W Irlandii Północnej pojawił się nowy milioner, ale on sam jeszcze o tym nie wie!
Foto belfastlive.co.uk

W Irlandii Północnej pojawił się nowy milioner, ale on sam jeszcze o tym nie wie!

Nie wszystkim szczęściarzom spieszy się do odebrania nagrody i odwracając pewne stare porzekadło, można by powiedzieć „nieszczęście w szczęściu” może być udziałem osoby, która we wtorek, 5 kwietnia tego roku kupiła los na grę EuroMillions w okolicach hrabstw Fermanagh lub Omagh, zwycięzca wciąż nie zgłosił się po odbiór nagrody. Zwycięski kod losu z 5 kwietnia to MGY489185, nagrodę można będzie odebrać do 2 października 2016 roku, po tym czasie wygrana przejdzie na konto National Lottery Fund i posłuży do finansowania projektów na terenie całej Wielkiej Brytanii. Wszystkim graczom w EuroMillions zaleca się poszukać starych losów. Gracze National Lottery mają 180 dni od dnia losowania aby zgłosić się po nagrodę, jest tylko jeden warunek muszą być w posiadaniu szczęśliwego losu.
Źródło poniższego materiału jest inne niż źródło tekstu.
-- pv_equiv track=rewrite | github.com/chapmanbe/RadNLP | radnlp/split.py | find_terminating_sentences
-- ===== SOURCE A (Python) =====
-- def find_terminating_sentences(txt,phrases=None):
--     """
--
--     """
--     try:
--         if not phrases:
--             phrases = ()
--         indices = [i for i in [txt.lower().find(p) for p in phrases] if i != -1]
--         return min(indices)
--     except:
--         return None
-- ===== SOURCE B (Python) =====
-- def find_terminating_sentences(txt, phrases=None):
--     ps = phrases or ()
--     low = txt.lower()
--     for i in range(len(low) + 1):
--         for p in ps:
--             if low.startswith(p, i):
--                 return i
--     return None
-- ===== Notes on version B (the rewrite author's own statement) =====
-- stated objective: alternative
-- what changed: A runs a separate full-text find for every phrase and takes the min of the hit indices; B makes a single left-to-right scan of the lowered text and returns at the first position where any phrase matches (early exit), never locating later occurrences.
import Mathlib
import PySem

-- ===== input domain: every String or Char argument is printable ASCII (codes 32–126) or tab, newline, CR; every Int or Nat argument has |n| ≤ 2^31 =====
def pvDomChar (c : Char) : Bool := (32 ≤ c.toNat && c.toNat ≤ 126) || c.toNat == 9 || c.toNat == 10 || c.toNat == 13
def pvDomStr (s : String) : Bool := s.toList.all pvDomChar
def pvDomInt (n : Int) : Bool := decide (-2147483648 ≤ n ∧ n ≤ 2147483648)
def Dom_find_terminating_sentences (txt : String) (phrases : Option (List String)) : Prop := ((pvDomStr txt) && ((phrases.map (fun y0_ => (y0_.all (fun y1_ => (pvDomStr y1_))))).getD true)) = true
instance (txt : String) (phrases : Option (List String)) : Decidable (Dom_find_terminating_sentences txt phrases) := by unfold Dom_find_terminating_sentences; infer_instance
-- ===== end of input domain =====

-- B replaces A's per-phrase full-text find + min by a single left-to-right scan of the
-- lowered text that returns at the first position where any phrase matches (alternative
-- decomposition, same exact result).

-- ===== PORT A =====
-- A: indices = [i for i in [txt.lower().find(p) for p in phrases] if i != -1]; min(indices),
-- except (min of empty) -> None.
def find_terminating_sentences (txt : String) (phrases : Option (List String)) : Option Int :=
  let ps := phrases.getD []
  let indices := (ps.map (fun p => PySem.Str.find (PySem.Str.lower txt) p)).filter (fun i => i != -1)
  PySem.List.min? indices (fun x => x)

-- ===== PORT B =====
-- scan positions 0..len: return first i where some phrase is a prefix of low[i:]
def ftsScan (ps : List (List Char)) : List Char → Int → Option Int
  | cs, i =>
    if ps.any (fun p => p.isPrefixOf cs) then some i
    else
      match cs with
      | [] => none
      | _ :: t => ftsScan ps t (i + 1)

def find_terminating_sentences_alt (txt : String) (phrases : Option (List String)) : Option Int :=
  ftsScan ((phrases.getD []).map String.toList) (PySem.Str.lower txt).toList 0

-- ===== PRECONDITION & SPEC =====
def Spec_find_terminating_sentences (txt : String) (phrases : Option (List String)) (out : Option Int) : Prop := out = find_terminating_sentences_alt txt phrases
instance (txt : String) (phrases : Option (List String)) (out : Option Int) : Decidable (Spec_find_terminating_sentences txt phrases out) := by unfold Spec_find_terminating_sentences; infer_instance

-- ===== CLAIM (what is proved, stated in full; the proofs are below) =====
def Claim_equal_find_terminating_sentences : Prop := ∀ (txt : String) (phrases : Option (List String)), Dom_find_terminating_sentences txt phrases → Spec_find_terminating_sentences txt phrases (find_terminating_sentences txt phrases)

-- ===== LEMMAS AND PROOFS =====

-- a prefix of a dropped suffix is an infix
theorem fts_prefix_drop_infix {p L : List Char} {j : Nat} (h : p <+: L.drop j) : p <:+: L :=
  h.isInfix.trans (List.drop_suffix j L).isInfix

-- if no position matches, the scan returns none
theorem ftsScan_none (ps : List (List Char)) :
    ∀ (cs : List Char) (i : Int),
      (∀ j : Nat, ¬ (∃ p ∈ ps, p <+: cs.drop j)) → ftsScan ps cs i = none := by
  intro cs
  induction cs with
  | nil =>
    intro i h
    have h0 := h 0
    simp only [List.drop_nil] at h0
    unfold ftsScan
    have : ps.any (fun p => p.isPrefixOf ([] : List Char)) = false := by
      rw [List.any_eq_false]
      intro p hp
      simp only [List.isPrefixOf_iff_prefix]
      exact fun hpre => h0 ⟨p, hp, by simpa using hpre⟩
    simp [this]
  | cons c t ih =>
    intro i h
    unfold ftsScan
    have h0 := h 0
    simp only [List.drop_zero] at h0
    have hcond : ps.any (fun p => p.isPrefixOf (c :: t)) = false := by
      rw [List.any_eq_false]
      intro p hp
      simp only [List.isPrefixOf_iff_prefix]
      exact fun hpre => h0 ⟨p, hp, hpre⟩
    simp only [hcond, Bool.false_eq_true, if_false]
    exact ih (i + 1) (fun j => by simpa using h (j + 1))

-- if j is the first matching position, the scan returns i + j
theorem ftsScan_some (ps : List (List Char)) :
    ∀ (j : Nat) (cs : List Char) (i : Int),
      (∃ p ∈ ps, p <+: cs.drop j) →
      (∀ j' : Nat, j' < j → ¬ (∃ p ∈ ps, p <+: cs.drop j')) →
      ftsScan ps cs i = some (i + (j : Int)) := by
  intro j
  induction j with
  | zero =>
    intro cs i hm _
    obtain ⟨p, hp, hpre⟩ := hm
    simp only [List.drop_zero] at hpre
    unfold ftsScan
    have : ps.any (fun p => p.isPrefixOf cs) = true := by
      rw [List.any_eq_true]
      exact ⟨p, hp, by simpa [List.isPrefixOf_iff_prefix] using hpre⟩
    simp [this]
  | succ j ih =>
    intro cs i hm hmin
    have h0 := hmin 0 (Nat.succ_pos j)
    simp only [List.drop_zero] at h0
    have hcond : ps.any (fun p => p.isPrefixOf cs) = false := by
      rw [List.any_eq_false]
      intro p hp
      simp only [List.isPrefixOf_iff_prefix]
      exact fun hpre => h0 ⟨p, hp, hpre⟩
    unfold ftsScan
    simp only [hcond, Bool.false_eq_true, if_false]
    match cs with
    | [] =>
      exfalso
      obtain ⟨p, hp, hpre⟩ := hm
      simp only [List.drop_nil] at hpre
      exact h0 ⟨p, hp, by simpa using hpre⟩
    | c :: t =>
      have hm' : ∃ p ∈ ps, p <+: t.drop j := by simpa using hm
      have hmin' : ∀ j' : Nat, j' < j → ¬ (∃ p ∈ ps, p <+: t.drop j') := by
        intro j' hj'
        have := hmin (j' + 1) (by omega)
        simpa using this
      have hrec := ih t (i + 1) hm' hmin'
      show ftsScan ps t (i + 1) = some (i + ((j : Int) + 1))
      rw [hrec]
      congr 1
      ring

-- ===== VERDICT (by name: the statement is the Claim_ definition above) =====
theorem find_terminating_sentences_spec : Claim_equal_find_terminating_sentences := by
  intro txt phrases _
  unfold Spec_find_terminating_sentences find_terminating_sentences find_terminating_sentences_alt
  set L := (PySem.Str.lower txt).toList with hL
  set qs := phrases.getD [] with hqs
  set indices := (qs.map (fun p => PySem.Str.find (PySem.Str.lower txt) p)).filter (fun i => i != -1) with hidx
  have hfind : ∀ p : String, PySem.Str.find (PySem.Str.lower txt) p = PySem.Chars.find L p.toList := by
    intro p; simp [PySem.Str.find_eq, hL]
  rcases hmin : PySem.List.min? indices (fun x => x) with _ | m
  · -- A returns none: indices empty, no phrase occurs
    have hnil : indices = [] := (PySem.List.min?_eq_none_iff _ _).mp hmin
    have hall : ∀ p ∈ qs, ¬ (p.toList <:+: L) := by
      intro p hp hinf
      have hne : PySem.Chars.find L p.toList ≠ -1 :=
        (PySem.Chars.find_ne_neg_one_iff _ _).mpr hinf
      have : PySem.Str.find (PySem.Str.lower txt) p ∈ indices := by
        rw [hidx, List.mem_filter]
        exact ⟨List.mem_map_of_mem hp, by simp only [bne_iff_ne, ne_eq, hfind p]; simpa using hne⟩
      rw [hnil] at this
      exact absurd this (List.not_mem_nil)
    symm
    apply ftsScan_none
    intro j ⟨p, hp, hpre⟩
    obtain ⟨s, hs, rfl⟩ := List.mem_map.mp hp
    exact hall s hs (fts_prefix_drop_infix hpre)
  · -- A returns some m: m is the minimal find value
    have hmem : m ∈ indices := PySem.List.min?_mem hmin
    have hle : ∀ y ∈ indices, m ≤ y := PySem.List.min?_isMin hmin
    rw [hidx, List.mem_filter] at hmem
    obtain ⟨hmapmem, hmne⟩ := hmem
    obtain ⟨p₀, hp₀, hfp₀⟩ := List.mem_map.mp hmapmem
    rw [hfind p₀] at hfp₀
    have hmne' : m ≠ -1 := by simpa using hmne
    have hm0 : 0 ≤ m := by
      have hb := PySem.Chars.neg_one_le_find L p₀.toList
      rw [hfp₀] at hb
      omega
    have hfge : (0:Int) ≤ PySem.Chars.find L p₀.toList := by rw [hfp₀]; exact hm0
    obtain ⟨hat, _⟩ := PySem.Chars.find_spec (s := L) (sub := p₀.toList) hfge
    rw [hfp₀] at hat
    symm
    have hscan := ftsScan_some (qs.map String.toList) m.toNat L 0
      ⟨p₀.toList, List.mem_map_of_mem hp₀, hat⟩
      (by
        intro j hj ⟨p, hp, hpre⟩
        obtain ⟨s, hs, rfl⟩ := List.mem_map.mp hp
        have hinf := fts_prefix_drop_infix hpre
        have hne : PySem.Chars.find L s.toList ≠ -1 :=
          (PySem.Chars.find_ne_neg_one_iff _ _).mpr hinf
        have hmem2 : PySem.Str.find (PySem.Str.lower txt) s ∈ indices := by
          rw [hidx, List.mem_filter]
          exact ⟨List.mem_map_of_mem hs, by simp only [bne_iff_ne, ne_eq, hfind s]; simpa using hne⟩
        have hmle : m ≤ PySem.Chars.find L s.toList := by
          have := hle _ hmem2
          rwa [hfind s] at this
        have hge0 : (0:Int) ≤ PySem.Chars.find L s.toList := by
          have := PySem.Chars.neg_one_le_find L s.toList
          omega
        obtain ⟨_, hfirst'⟩ := PySem.Chars.find_spec (s := L) (sub := s.toList) hge0
        exact hfirst' j (by omega) hpre)
    rw [hscan]
    congr 1
    omega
Każdy, kto ma jakieś pytania może zadzwonić pod infolinię Loterii Narodowej na numer 0844 338 7551.

Jak podają statystyki National Lottery, Irlandia Północna jest domem dla 88 milionerów, którzy swój majątek zawdzięczają loterii o łącznej sumie wygranych 260 mln funtów. Pierwsze losowanie w Irlandii Północnej odbyło się w sobotę, 22 listopada 1994 roku. Pierwszy milioner został stworzony w drugim losowaniu w następną sobotę. Od tej pory Lotto wygenerowało 4 mln milionerów z tego 88 wciąż mieszka na terenie Irlandii Północnej. Według średniej co tydzień pojawia się sześciu nowych milionerów. Największą jak do tej pory wygraną zgarnął w roku 2004 mieszkaniec Belfastu Jeffrey, wygrał 20,1 mln funtów, podczas gdy inna spektakularna wygrana przypadła jednemu z dobrze znanych w NI zwycięzców loterii, byłemu kierowcy autobusu, Peterowi Lavery, który zdobył 10,2 mln funtów w 1996 roku. Pan Lavery jest teraz biznesmenem. W listopadzie ubiegłego roku, Mary Hamilton z Belfastu, wygrała w  EuroMillionach 12,9 mln funtów, natomiast miesiąc później mieszkaniec Newry, Simon Savage wygrał 1,7 mln funtów. Najnowszym dodatkiem do listy milionerów Irlandii Północnej są bankier z hrabstwa Down, Martin McKenna, który wygrał niedawno 1 milion funtów w zdrapkę i Anne Canavan, mieszkanka Derry, która wygrała w Mega EuroMilliony 1 milion funtów oraz prywatne wakacje na wyspie w archipelagu Kambodży. Zwyciężczyni kupiła swój los w Derry na Strand Road w sklepie Sainsburys, gdzie robiła zakupy. Podobno kupiła dwa losy, jeden z nich był na piątkowe losowanie i ten właśnie okazał się wygrany. Wyniki piątkowego losowania sprawdziła około 1:30 w nocy i nie mogła uwierzyć, że to prawda. Niezwłocznie pokazała los córce Lauren, która potwierdziła, że rzeczywiście wygrała na loterii EuroMillions. We wrześniu inna kobieta, mieszkanka Belfastu, Maureen Wilkinson z Cregagh Estate wygrała 300 tys. funtów  w zdrapkę, tzw. National Lottery scratchcard. 58 – latka z zawodu sprzątaczka, kupiła swoją szczęśliwą zdrapkę w niedziele w lokalnym sklepie Mace, Greenway.

 

A jak przedstawia się sytuacja Lotto w Polsce ?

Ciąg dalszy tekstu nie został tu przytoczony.